Immigrants who are not required to have sponsors under the immigration law, such as refugees, asylees and other humanitarian entrants, are not subject to deeming or sponsor liability, even though some of them may have group or individual sponsors. These sponsors will not have signed an enforceable affidavit of support.
Acritically important decision made by OTDA and set out in the INF concerns the implementation of sponsor liability. The INF states clearly that “New York state districts do not pursue legal action against the sponsor in federal or State court.” (03 INF-14, page 12.) Thus, although the local social services district may request that the sponsor reimburse the agency for the food stamp benefits provided to a sponsored immigrant, the districts have been instructed not to pursue the claim any further than the letter of request.
Sponsor deeming and liability raises several questions that are not answered in the INF. For example, can immigrants who do not want their name or the name of their sponsor submitted to BCIS choose to opt out of the indigence determination and have sponsor income and resource deemed to them? The USDA has stated it will allow state agencies to let households decline the “indigency” determination as long as the agencies explain to the household that as a result of the application of deeming, the household may be found ineligible for benefits or, if eligible, receive a smaller grant.
Submission of the immigrant’s name and that of his or her sponsor to BICES may not be the only potentially negative consequence for a sponsored immigrant who becomes a member of a household receiving food stamps. If the immigrant is working, (s)he will not be able to count any quarter during which (s)he receives food stamp benefits towards the forty qualifying quarters necessary to terminate sponsor deeming and liability altogether, or to be eligible for certain other benefits, such as SSI.
In light of these concerns, OTDA should consider providing sponsored immigrants with a way of declining to participate in the food stamp household with which they reside. One method would be to permit sponsored immigrants to declare themselves “non-applicants” at the time the rest of the household applies for food stamps. USDA has confirmed that states can continue to permit immigrants under certain circumstances to choose to be non-applicants early on in the application process. However, to date OTDA has demonstrated a reluctance to adopt that option in the food stamp program, perhaps because of the mandatory filing rules that preclude it as an option in the public assistance program.

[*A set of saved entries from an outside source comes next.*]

lemma bScan_eq_pvF (ws : List (List Char)) (w : List Char) (L : Nat) (hL : 1 ≤ L) :
    bScan (bCnt ws) w L = pvF ws w L := by
  generalize hm : w.length + 1 - L = m
  induction m generalizing L with
  | zero =>
      rw [bScan, pvF]
      have h1 : ¬ L ≤ w.length := by omega
      have h2 : w.length ≤ L := by omega
      simp [h1, h2]
  | succ m ih =>
      rw [bScan, pvF]
      by_cases h1 : L ≤ w.length
      · have hgd : (bCnt ws).getD (PySem.List.slice w none (some (L : Int))) 0 =
            ((pvCnt ws L w : Nat) : Int) := by
          rw [PySem.List.slice_to_natCast]
          have hlp : (w.take L).length = L := by rw [List.length_take]; omega
          rw [bCnt_getD ws (w.take L) (by omega), hlp]
          rfl
        rw [hgd]
        by_cases hone : pvCnt ws L w = 1
        · have : ((pvCnt ws L w : Nat) : Int) = 1 := by rw [hone]; rfl
          by_cases hw : w.length ≤ L
          · simp [h1, hone]; omega
          · simp [h1, hw, hone]
        · have hne : ¬ ((pvCnt ws L w : Nat) : Int) = 1 := by
            intro hc; apply hone; exact_mod_cast hc
          by_cases hw : w.length ≤ L
          · -- L = w.length; bScan recurses to L+1 then returns w.length
            have hLl : L = w.length := by omega
            simp only [h1, if_true, hne, if_false, hw]
            rw [bScan]
            have : ¬ L + 1 ≤ w.length := by omega
            simp [this]
          · simp only [h1, if_true, hne, if_false, hw, hone]
            exact ih (L + 1) (by omega) (by omega)
      · have hw : w.length ≤ L := by omega
        simp [h1, hw]

lemma foldl_add_cast (cnt : PySem.Dict (List Char) Int) (ws : List (List Char)) :
    ∀ (a : Int), ws.foldl (fun total w => total + (bScan cnt w 1 : Int)) a =
      a + ((ws.map (fun w => bScan cnt w 1)).sum : Nat) := by
  induction ws with
  | nil => intro a; simp
  | cons w t ih =>
      intro a
      rw [List.foldl_cons, ih, List.map_cons, List.sum_cons]
      push_cast
      ring

lemma alt_eq_sum (words : List String) :
    solution_alt words =
      (((words.map String.toList).map (fun w => pvF (words.map String.toList) w 1)).sum : Int) := by
  show (words.map String.toList).foldl _ 0 = _
  rw [foldl_add_cast]
  rw [show (words.map String.toList).map (fun w => bScan (bCnt (words.map String.toList)) w 1) =
      (words.map String.toList).map (fun w => pvF (words.map String.toList) w 1) from
    List.map_congr_left (fun w _ => bScan_eq_pvF _ w 1 (by omega))]
  simp
-- pv_equiv track=rewrite | github.com/chj3748/TIL | Algorithm/programmers/pg_모의고사.py | solution
-- ===== SOURCE A (Python) =====
-- def match_cnt(people, answer):
--     cnt = 0
--     selects = [[1, 2, 3, 4, 5], [2, 1, 2, 3, 2, 4, 2, 5], [3, 3, 1, 1, 2, 2, 4, 4, 5, 5]]
--     select = selects[people]
--     for idx, ans in enumerate(answer):
--         if select[idx % len(select)] == ans:
--             cnt += 1
--     return cnt
--
-- def solution(answers):
--     max_cnt = -1
--     answer = []
--     for i in range(1, 4):
--         cnt = match_cnt(i - 1, answers)
--         if cnt > max_cnt:
--             max_cnt = cnt
--             answer = [i]
--         elif cnt == max_cnt:
--             answer.append(i)
--
--     return sorted(answer)
-- ===== SOURCE B (Python) =====
-- def solution(answers):
--     pats = ([1, 2, 3, 4, 5], [2, 1, 2, 3, 2, 4, 2, 5], [3, 3, 1, 1, 2, 2, 4, 4, 5, 5])
--     # one pass with three rotating cursors (manual itertools.cycle): no index arithmetic
--     state = [(pat, 0) for pat in pats]
--     for ans in answers:
--         for k, (rem, score) in enumerate(state):
--             if not rem:
--                 rem = pats[k]
--             state[k] = (rem[1:], score + (1 if rem[0] == ans else 0))
--     best = max(score for _, score in state)
--     return [k + 1 for k, (_, score) in enumerate(state) if score == best]
-- ===== Notes on version B (the rewrite author's own statement) =====
-- stated objective: alternative
-- what changed: Replaces A's three index-mod pattern scans plus an incremental running-max loop with a single pass over the answers driving three rotating pattern cursors (manual itertools.cycle, no index arithmetic), then a max+filter selection.
import Mathlib
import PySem

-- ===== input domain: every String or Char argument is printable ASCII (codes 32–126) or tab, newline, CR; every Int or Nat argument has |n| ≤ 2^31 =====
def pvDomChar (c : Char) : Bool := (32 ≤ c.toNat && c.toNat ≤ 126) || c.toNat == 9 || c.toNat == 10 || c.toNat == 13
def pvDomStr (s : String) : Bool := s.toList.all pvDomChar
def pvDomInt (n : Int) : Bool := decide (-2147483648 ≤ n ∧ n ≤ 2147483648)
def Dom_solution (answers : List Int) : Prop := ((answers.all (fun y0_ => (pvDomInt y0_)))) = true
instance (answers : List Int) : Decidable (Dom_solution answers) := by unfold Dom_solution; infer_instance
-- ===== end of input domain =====

-- B replaces A's three index-mod pattern scans plus incremental running-max selection with a
-- single pass driving three rotating pattern cursors, then a max+filter selection (alternative decomposition).


-- ===== PORT A =====
def match_cnt (people : Int) (answer : List Int) : Int :=
  let selects : List (List Int) :=
    [[1, 2, 3, 4, 5], [2, 1, 2, 3, 2, 4, 2, 5], [3, 3, 1, 1, 2, 2, 4, 4, 5, 5]]
  let select := (PySem.List.pyGet? selects people).getD []
  (PySem.List.enumerate answer 0).foldl
    (fun cnt p =>
      if (PySem.List.pyGet? select (PySem.Int.mod p.1 (select.length : Int))).getD 0 = p.2
      then cnt + 1 else cnt) 0

def solution (answers : List Int) : List Int :=
  let st := (PySem.List.pyRange 1 4 1).foldl
    (fun (s : Int × List Int) i =>
      let cnt := match_cnt (i - 1) answers
      if s.1 < cnt then (cnt, [i])
      else if cnt = s.1 then (s.1, s.2 ++ [i])
      else s) ((-1 : Int), ([] : List Int))
  PySem.List.sorted st.2 (fun x => x) false

-- ===== PORT B =====
def pvPat1 : List Int := [1, 2, 3, 4, 5]
def pvPat2 : List Int := [2, 1, 2, 3, 2, 4, 2, 5]
def pvPat3 : List Int := [3, 3, 1, 1, 2, 2, 4, 4, 5, 5]

-- one cursor update of B: refill the cursor from its pattern when empty, compare its head, advance
def pvStepW (pat : List Int) (ans : Int) (st : List Int × Int) : List Int × Int :=
  let rem := if st.1 = [] then pat else st.1
  (rem.drop 1, st.2 + (if rem.headD 0 = ans then 1 else 0))

def solution_alt (answers : List Int) : List Int :=
  let st := answers.foldl
    (fun (s : (List Int × Int) × (List Int × Int) × (List Int × Int)) a =>
      (pvStepW pvPat1 a s.1, pvStepW pvPat2 a s.2.1, pvStepW pvPat3 a s.2.2))
    ((pvPat1, 0), (pvPat2, 0), (pvPat3, 0))
  let best := max st.1.2 (max st.2.1.2 st.2.2.2)
  (if st.1.2 = best then [1] else []) ++ (if st.2.1.2 = best then [2] else []) ++
    (if st.2.2.2 = best then [3] else [])

-- ===== PRECONDITION & SPEC =====
def Spec_solution (answers : List Int) (out : List Int) : Prop := out = solution_alt answers
instance (answers : List Int) (out : List Int) : Decidable (Spec_solution answers out) := by unfold Spec_solution; infer_instance

-- ===== CLAIM (what is proved, stated in full; the proofs are below) =====
def Claim_equal_solution : Prop := ∀ (answers : List Int), Dom_solution answers → Spec_solution answers (solution answers)

-- ===== LEMMAS AND PROOFS =====

-- common reference count: matches of l against pat cyclically, starting at position i
def pvCntA (pat : List Int) : List Int → Nat → Int
  | [], _ => 0
  | a :: t, i => (if pat.getD (i % pat.length) 0 = a then 1 else 0) + pvCntA pat t (i + 1)

lemma pvCntA_nonneg (pat : List Int) : ∀ (l : List Int) (i : Nat), 0 ≤ pvCntA pat l i := by
  intro l
  induction l with
  | nil => intro i; simp [pvCntA]
  | cons a t ih =>
    intro i
    have := ih (i + 1)
    unfold pvCntA
    split <;> omega

-- A's enumerate/foldl pass computes pvCntA
lemma afold (pat : List Int) :
    ∀ (l : List Int) (i : Nat) (c : Int),
      (PySem.List.enumerate l (i : Int)).foldl
        (fun cnt p =>
          if (PySem.List.pyGet? pat (PySem.Int.mod p.1 (pat.length : Int))).getD 0 = p.2
          then cnt + 1 else cnt) c
      = c + pvCntA pat l i := by
  intro l
  induction l with
  | nil => intro i c; simp [PySem.List.enumerate_nil, pvCntA]
  | cons a t ih =>
    intro i c
    have hmod : PySem.Int.mod (i : Int) (pat.length : Int) = ((i % pat.length : Nat) : Int) :=
      PySem.Int.mod_natCast i pat.length
    rw [PySem.List.enumerate_cons]
    simp only [List.foldl, hmod, PySem.List.pyGet?_natCast]
    have hcast : ((i : Int) + 1) = ((i + 1 : Nat) : Int) := by push_cast; ring
    rw [hcast, ih (i + 1)]
    have hrec : pvCntA pat (a :: t) i
        = (if pat.getD (i % pat.length) 0 = a then 1 else 0) + pvCntA pat t (i + 1) := rfl
    rw [hrec, List.getD_eq_getElem?_getD]
    split <;> ring

-- B's rotating-cursor pass computes pvCntA: the cursor is always a suffix 'pat.drop k'
lemma bfold (pat : List Int) (hn : pat ≠ []) :
    ∀ (l : List Int) (k i : Nat) (s : Int), k ≤ pat.length → k % pat.length = i % pat.length →
      (l.foldl (fun st a => pvStepW pat a st) (pat.drop k, s)).2 = s + pvCntA pat l i := by
  intro l
  induction l with
  | nil => intro k i s _ _; simp [pvCntA]
  | cons a t ih =>
    intro k i s hk hki
    have hpos : 0 < pat.length := List.length_pos_of_ne_nil hn
    have hmlt : i % pat.length < pat.length := Nat.mod_lt _ hpos
    have hstep : pvStepW pat a (pat.drop k, s)
        = (pat.drop (i % pat.length + 1),
           s + (if pat.getD (i % pat.length) 0 = a then 1 else 0)) := by
      unfold pvStepW
      by_cases hke : pat.drop k = []
      · have hkn : k = pat.length := by
          have := List.drop_eq_nil_iff.mp hke
          omega
        have h0 : i % pat.length = 0 := by
          rw [← hki, hkn, Nat.mod_self]
        simp [hke, h0, List.head?_eq_getElem?, List.getD_eq_getElem?_getD]
      · have hklt : k < pat.length := by
          rcases Nat.lt_or_ge k pat.length with h | h
          · exact h
          · exact absurd (List.drop_eq_nil_iff.mpr (by omega)) hke
        have hkeq : k = i % pat.length := by
          rw [← hki, Nat.mod_eq_of_lt hklt]
        simp [hkeq, (show ¬ pat.length ≤ i % pat.length by omega),
              List.head?_eq_getElem?, List.getD_eq_getElem?_getD, List.getElem?_drop]
    rw [List.foldl_cons, hstep]
    have hmod1 : (i % pat.length + 1) % pat.length = (i + 1) % pat.length :=
      (Nat.mod_modEq i pat.length).add_right 1
    rw [ih (i % pat.length + 1) (i + 1) _ (by omega) hmod1]
    have hrec : pvCntA pat (a :: t) i
        = (if pat.getD (i % pat.length) 0 = a then 1 else 0) + pvCntA pat t (i + 1) := rfl
    rw [hrec]
    ring

-- A's unrolled selection loop over students 1, 2, 3
def pvStep (s : Int × List Int) (i cnt : Int) : Int × List Int :=
  if s.1 < cnt then (cnt, [i]) else if cnt = s.1 then (s.1, s.2 ++ [i]) else s

def pvSelA (c1 c2 c3 : Int) : List Int :=
  (pvStep (pvStep (pvStep ((-1 : Int), ([] : List Int)) 1 c1) 2 c2) 3 c3).2

def pvSelB (c1 c2 c3 : Int) : List Int :=
  let m := max c1 (max c2 c3)
  (if c1 = m then [1] else []) ++ (if c2 = m then [2] else []) ++ (if c3 = m then [3] else [])

lemma sel_eq (c1 c2 c3 : Int) (h1 : 0 ≤ c1) :
    PySem.List.sorted (pvSelA c1 c2 c3) (fun x => x) false = pvSelB c1 c2 c3 := by
  unfold pvSelA pvSelB pvStep
  simp only [max_def]
  split_ifs <;> simp only [] <;> first | omega | decide

lemma solution_eq (answers : List Int) :
    solution answers
      = PySem.List.sorted (pvSelA (pvCntA pvPat1 answers 0) (pvCntA pvPat2 answers 0) (pvCntA pvPat3 answers 0))
          (fun x => x) false := by
  have hr : PySem.List.pyRange 1 4 1 = [1, 2, 3] := by decide
  have h1 : match_cnt 0 answers = pvCntA pvPat1 answers 0 := by
    have := afold pvPat1 answers 0 0
    simpa [match_cnt, pvPat1] using this
  have h2 : match_cnt 1 answers = pvCntA pvPat2 answers 0 := by
    have := afold pvPat2 answers 0 0
    simpa [match_cnt, pvPat2] using this
  have h3 : match_cnt 2 answers = pvCntA pvPat3 answers 0 := by
    have := afold pvPat3 answers 0 0
    simpa [match_cnt, pvPat3] using this
  unfold solution
  rw [hr]
  simp only [List.foldl]
  norm_num [pvSelA, pvStep, h1, h2, h3]

lemma foldl_fused (l : List Int) (x y z : List Int × Int) :
    l.foldl (fun (s : (List Int × Int) × (List Int × Int) × (List Int × Int)) a =>
        (pvStepW pvPat1 a s.1, pvStepW pvPat2 a s.2.1, pvStepW pvPat3 a s.2.2)) (x, y, z)
    = (l.foldl (fun st a => pvStepW pvPat1 a st) x,
       l.foldl (fun st a => pvStepW pvPat2 a st) y,
       l.foldl (fun st a => pvStepW pvPat3 a st) z) := by
  induction l generalizing x y z with
  | nil => rfl
  | cons a t ih => simp [List.foldl, ih]

lemma solution_alt_eq (answers : List Int) :
    solution_alt answers
      = pvSelB (pvCntA pvPat1 answers 0) (pvCntA pvPat2 answers 0) (pvCntA pvPat3 answers 0) := by
  have h1 := bfold pvPat1 (by decide) answers 0 0 0 (by simp [pvPat1]) rfl
  have h2 := bfold pvPat2 (by decide) answers 0 0 0 (by simp [pvPat2]) rfl
  have h3 := bfold pvPat3 (by decide) answers 0 0 0 (by simp [pvPat3]) rfl
  simp only [List.drop_zero, zero_add] at h1 h2 h3
  simp only [solution_alt, foldl_fused, pvSelB, h1, h2, h3]

-- ===== VERDICT (by name: the statement is the Claim_ definition above) =====
theorem solution_spec : Claim_equal_solution := by
  intro answers _
  unfold Spec_solution
  rw [solution_eq, solution_alt_eq,
      sel_eq _ _ _ (pvCntA_nonneg _ _ _)]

It should be pointed out, however, that the food stamp law itself gives individuals who don’t want to be part of the food stamp household with which they live a way of “refusing” applicant status, by failing to provide the agency with their SSN or immigration verification documents. The food stamp agency is required to continue to process the application of the rest of the household in any case, in effect leaving the non-cooperating member a “non-applicant.”
There is another, perhaps better, alternative than the sponsored immigrant’s refusal to provide immigration verification or an SSN that would allow immigrants whose sponsors signed enforceable affidavits of support the option to decline participation in the food stamp household. USDA has given state agencies the discretion to utilize a process that requires the sponsored immigrant to sign a consent form in order to allow the agency to share information about the sponsored immigrant with the sponsor or the Attorney General. Failure to give consent would make the sponsored immigrant ineligible to participate in the food stamp household, since the agency would be unable to carry out the deeming requirement, including making a determination of indigency.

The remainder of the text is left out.